Task objective. Select, from the data, each line where "toNat" occurs.
::: Recorded data :::
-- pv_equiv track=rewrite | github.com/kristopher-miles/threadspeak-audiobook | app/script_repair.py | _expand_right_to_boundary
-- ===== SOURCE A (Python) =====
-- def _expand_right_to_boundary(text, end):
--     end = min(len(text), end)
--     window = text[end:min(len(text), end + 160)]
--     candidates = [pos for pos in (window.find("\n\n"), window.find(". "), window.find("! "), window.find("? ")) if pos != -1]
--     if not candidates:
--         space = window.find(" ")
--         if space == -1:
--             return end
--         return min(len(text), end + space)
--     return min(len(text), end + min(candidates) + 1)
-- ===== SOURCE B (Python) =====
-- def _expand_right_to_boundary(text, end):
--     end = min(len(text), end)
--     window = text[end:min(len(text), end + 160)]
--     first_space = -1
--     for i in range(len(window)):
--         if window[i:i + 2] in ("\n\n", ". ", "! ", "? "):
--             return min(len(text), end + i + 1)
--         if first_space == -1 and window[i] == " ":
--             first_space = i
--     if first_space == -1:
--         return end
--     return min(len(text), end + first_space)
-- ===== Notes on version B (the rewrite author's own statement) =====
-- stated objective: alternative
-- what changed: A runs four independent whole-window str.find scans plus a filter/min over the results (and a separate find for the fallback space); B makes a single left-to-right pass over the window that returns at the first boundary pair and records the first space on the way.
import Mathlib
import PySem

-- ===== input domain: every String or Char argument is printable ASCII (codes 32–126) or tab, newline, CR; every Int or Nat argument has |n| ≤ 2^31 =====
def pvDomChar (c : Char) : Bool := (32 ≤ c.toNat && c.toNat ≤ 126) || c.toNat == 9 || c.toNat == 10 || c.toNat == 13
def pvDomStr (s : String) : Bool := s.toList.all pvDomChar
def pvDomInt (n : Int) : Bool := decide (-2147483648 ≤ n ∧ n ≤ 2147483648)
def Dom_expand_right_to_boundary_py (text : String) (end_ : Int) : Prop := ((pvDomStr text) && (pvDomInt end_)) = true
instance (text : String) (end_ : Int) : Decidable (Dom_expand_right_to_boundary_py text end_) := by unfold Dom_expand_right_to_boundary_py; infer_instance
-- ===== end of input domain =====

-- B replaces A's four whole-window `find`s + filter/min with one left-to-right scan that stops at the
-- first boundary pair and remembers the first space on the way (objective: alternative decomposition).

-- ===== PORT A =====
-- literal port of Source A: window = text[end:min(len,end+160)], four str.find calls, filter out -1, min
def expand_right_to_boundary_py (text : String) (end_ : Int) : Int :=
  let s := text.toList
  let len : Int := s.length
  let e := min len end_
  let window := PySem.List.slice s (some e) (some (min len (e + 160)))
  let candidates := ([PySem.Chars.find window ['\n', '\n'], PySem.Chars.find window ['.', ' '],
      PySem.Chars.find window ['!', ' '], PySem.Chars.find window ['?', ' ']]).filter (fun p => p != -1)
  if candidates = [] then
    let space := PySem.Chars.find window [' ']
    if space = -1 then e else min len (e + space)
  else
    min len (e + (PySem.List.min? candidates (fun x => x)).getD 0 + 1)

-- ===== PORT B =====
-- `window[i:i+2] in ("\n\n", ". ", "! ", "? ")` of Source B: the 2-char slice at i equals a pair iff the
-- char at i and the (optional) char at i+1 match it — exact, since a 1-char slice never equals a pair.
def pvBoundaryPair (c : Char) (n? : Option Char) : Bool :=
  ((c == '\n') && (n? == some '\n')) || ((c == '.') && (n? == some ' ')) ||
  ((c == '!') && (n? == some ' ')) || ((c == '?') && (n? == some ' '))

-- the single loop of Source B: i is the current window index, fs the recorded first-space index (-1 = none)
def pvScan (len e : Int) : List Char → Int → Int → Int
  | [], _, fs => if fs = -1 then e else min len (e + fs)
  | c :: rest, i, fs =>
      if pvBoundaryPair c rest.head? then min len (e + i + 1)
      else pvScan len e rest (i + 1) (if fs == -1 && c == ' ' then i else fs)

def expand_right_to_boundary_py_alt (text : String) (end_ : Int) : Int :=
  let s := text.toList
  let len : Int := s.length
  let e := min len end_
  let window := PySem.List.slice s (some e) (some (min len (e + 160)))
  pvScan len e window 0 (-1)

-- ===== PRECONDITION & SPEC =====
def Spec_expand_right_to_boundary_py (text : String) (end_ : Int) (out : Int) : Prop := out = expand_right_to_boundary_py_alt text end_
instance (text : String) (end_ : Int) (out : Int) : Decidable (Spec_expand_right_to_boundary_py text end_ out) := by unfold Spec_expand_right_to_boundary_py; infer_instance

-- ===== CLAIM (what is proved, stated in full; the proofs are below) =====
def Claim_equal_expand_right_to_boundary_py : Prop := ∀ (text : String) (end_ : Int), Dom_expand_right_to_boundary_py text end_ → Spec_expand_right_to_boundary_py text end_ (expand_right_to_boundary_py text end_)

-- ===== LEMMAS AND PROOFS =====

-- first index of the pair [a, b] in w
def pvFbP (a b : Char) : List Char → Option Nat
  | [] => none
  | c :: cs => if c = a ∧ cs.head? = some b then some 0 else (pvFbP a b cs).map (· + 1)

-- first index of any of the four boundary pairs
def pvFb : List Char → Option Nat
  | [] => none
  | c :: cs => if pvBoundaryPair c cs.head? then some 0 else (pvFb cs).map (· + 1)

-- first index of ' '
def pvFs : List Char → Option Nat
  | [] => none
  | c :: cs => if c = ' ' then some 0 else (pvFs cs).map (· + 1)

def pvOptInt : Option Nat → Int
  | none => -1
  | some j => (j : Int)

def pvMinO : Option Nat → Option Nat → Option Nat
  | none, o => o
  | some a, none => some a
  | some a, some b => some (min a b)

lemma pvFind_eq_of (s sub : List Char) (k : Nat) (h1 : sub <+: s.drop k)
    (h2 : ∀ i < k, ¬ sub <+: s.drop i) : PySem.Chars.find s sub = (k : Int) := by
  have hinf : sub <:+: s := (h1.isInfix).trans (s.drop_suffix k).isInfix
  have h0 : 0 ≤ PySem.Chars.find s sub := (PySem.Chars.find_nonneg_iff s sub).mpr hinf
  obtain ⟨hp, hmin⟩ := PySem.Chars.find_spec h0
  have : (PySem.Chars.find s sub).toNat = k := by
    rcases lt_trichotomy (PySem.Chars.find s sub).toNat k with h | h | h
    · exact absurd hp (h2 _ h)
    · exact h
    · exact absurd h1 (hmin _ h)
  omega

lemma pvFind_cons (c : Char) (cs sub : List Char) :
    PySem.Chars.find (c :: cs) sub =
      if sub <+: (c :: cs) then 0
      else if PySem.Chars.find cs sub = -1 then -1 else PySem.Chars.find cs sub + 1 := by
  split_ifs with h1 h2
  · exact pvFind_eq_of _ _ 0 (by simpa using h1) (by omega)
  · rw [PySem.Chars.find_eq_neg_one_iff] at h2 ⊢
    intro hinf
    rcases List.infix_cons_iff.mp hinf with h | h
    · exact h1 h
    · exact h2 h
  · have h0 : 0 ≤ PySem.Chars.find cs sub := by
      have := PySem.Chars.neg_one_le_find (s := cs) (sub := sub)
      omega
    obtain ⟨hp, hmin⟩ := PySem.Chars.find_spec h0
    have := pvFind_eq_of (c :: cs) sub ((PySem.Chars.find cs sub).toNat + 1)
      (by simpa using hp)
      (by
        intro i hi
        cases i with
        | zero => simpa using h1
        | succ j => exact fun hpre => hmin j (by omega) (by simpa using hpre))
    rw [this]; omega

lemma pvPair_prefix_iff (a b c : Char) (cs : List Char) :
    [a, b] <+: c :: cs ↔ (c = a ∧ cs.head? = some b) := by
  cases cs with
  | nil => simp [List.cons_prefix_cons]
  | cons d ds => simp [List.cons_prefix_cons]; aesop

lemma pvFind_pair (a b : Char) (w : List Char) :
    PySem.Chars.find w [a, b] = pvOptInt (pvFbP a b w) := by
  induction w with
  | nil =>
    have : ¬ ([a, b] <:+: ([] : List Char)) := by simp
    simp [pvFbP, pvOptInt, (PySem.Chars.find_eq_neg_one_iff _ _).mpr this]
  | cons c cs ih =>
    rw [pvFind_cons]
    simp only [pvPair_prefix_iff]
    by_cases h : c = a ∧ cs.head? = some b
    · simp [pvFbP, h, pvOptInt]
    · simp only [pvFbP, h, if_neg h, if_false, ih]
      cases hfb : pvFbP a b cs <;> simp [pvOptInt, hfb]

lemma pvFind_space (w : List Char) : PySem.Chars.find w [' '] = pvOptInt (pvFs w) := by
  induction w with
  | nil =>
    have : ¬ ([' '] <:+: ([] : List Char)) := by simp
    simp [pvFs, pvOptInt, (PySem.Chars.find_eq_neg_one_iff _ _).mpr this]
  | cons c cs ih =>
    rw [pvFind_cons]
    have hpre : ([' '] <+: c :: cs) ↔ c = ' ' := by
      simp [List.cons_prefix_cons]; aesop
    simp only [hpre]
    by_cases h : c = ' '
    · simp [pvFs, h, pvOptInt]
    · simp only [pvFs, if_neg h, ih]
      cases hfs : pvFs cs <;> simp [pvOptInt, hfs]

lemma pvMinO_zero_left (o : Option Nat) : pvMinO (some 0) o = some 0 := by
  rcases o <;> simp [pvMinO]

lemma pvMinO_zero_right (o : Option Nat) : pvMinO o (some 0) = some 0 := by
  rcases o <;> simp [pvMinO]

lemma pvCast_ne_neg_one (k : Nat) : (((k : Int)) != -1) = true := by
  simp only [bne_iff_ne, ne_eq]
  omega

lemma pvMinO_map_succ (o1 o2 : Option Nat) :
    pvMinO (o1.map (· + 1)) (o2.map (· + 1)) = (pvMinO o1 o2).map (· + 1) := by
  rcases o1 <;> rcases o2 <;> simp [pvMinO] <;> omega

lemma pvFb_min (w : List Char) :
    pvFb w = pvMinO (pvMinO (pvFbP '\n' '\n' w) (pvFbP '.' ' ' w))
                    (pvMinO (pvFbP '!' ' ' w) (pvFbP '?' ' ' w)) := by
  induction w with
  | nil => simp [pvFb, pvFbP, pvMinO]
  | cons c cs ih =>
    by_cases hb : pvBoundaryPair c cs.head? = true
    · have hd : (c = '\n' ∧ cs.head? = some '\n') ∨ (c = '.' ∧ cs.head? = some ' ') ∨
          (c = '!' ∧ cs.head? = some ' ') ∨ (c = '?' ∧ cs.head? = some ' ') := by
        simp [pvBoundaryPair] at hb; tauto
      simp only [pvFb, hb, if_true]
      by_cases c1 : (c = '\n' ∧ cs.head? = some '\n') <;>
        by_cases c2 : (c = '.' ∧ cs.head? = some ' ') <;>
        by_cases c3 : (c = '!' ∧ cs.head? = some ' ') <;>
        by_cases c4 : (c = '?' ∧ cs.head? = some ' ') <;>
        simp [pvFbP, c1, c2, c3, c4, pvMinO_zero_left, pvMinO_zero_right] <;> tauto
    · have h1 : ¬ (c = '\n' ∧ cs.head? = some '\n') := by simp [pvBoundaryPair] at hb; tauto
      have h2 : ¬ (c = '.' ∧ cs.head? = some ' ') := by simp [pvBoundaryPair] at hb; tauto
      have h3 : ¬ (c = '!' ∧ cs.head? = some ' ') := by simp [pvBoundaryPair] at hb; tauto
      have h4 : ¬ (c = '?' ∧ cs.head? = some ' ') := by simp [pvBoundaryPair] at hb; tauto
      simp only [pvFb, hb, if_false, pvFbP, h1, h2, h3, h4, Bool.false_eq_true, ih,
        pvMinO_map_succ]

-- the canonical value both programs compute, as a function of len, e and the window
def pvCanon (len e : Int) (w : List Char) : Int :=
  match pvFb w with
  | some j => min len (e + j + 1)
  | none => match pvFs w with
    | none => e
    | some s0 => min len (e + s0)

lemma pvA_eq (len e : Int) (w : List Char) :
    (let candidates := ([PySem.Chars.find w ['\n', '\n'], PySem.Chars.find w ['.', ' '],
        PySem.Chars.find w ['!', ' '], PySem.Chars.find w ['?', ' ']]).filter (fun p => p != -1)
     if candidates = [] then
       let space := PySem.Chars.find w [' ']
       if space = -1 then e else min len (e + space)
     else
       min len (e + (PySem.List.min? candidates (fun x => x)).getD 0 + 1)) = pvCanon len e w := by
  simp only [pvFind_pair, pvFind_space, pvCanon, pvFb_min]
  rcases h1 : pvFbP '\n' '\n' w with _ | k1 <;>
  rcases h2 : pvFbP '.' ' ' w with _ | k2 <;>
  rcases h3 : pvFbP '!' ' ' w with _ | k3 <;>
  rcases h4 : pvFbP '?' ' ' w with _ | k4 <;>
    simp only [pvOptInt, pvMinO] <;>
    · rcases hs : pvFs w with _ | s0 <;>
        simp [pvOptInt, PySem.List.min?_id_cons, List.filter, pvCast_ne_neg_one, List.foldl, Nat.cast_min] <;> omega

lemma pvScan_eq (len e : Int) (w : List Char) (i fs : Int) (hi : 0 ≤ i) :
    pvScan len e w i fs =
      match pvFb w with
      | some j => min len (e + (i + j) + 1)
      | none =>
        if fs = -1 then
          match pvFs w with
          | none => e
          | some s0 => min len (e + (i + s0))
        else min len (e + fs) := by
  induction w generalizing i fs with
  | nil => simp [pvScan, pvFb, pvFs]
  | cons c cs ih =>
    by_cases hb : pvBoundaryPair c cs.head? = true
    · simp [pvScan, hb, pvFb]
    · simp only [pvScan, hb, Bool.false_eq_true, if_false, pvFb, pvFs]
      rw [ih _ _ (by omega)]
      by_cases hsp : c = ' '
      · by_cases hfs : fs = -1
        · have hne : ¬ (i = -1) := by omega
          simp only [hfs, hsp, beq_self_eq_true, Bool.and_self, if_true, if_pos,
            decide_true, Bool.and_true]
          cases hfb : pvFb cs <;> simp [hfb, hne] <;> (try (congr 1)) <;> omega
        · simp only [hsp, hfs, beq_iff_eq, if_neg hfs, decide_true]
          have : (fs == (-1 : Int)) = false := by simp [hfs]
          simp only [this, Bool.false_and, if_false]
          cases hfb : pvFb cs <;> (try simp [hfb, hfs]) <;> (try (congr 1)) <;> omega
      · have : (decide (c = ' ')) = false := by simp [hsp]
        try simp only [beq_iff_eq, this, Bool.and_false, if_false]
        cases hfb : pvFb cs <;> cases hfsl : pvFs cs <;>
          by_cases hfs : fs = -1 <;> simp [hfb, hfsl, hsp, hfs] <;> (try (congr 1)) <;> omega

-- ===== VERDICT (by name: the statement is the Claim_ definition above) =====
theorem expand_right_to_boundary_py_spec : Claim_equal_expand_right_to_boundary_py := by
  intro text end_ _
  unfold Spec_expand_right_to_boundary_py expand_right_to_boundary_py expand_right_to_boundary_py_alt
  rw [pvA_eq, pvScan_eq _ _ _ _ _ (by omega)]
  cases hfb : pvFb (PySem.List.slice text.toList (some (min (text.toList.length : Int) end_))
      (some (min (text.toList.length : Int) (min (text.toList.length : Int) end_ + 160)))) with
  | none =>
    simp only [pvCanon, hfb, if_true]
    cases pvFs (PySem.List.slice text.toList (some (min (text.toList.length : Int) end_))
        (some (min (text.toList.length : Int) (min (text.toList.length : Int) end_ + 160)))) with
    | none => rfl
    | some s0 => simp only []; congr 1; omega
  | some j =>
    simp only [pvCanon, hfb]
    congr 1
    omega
:::
Result of this exercise.
def pvDomChar (c : Char) : Bool := (32 ≤ c.toNat && c.toNat ≤ 126) || c.toNat == 9 || c.toNat == 10 || c.toNat == 13
  have : (PySem.Chars.find s sub).toNat = k := by
    rcases lt_trichotomy (PySem.Chars.find s sub).toNat k with h | h | h
    have := pvFind_eq_of (c :: cs) sub ((PySem.Chars.find cs sub).toNat + 1)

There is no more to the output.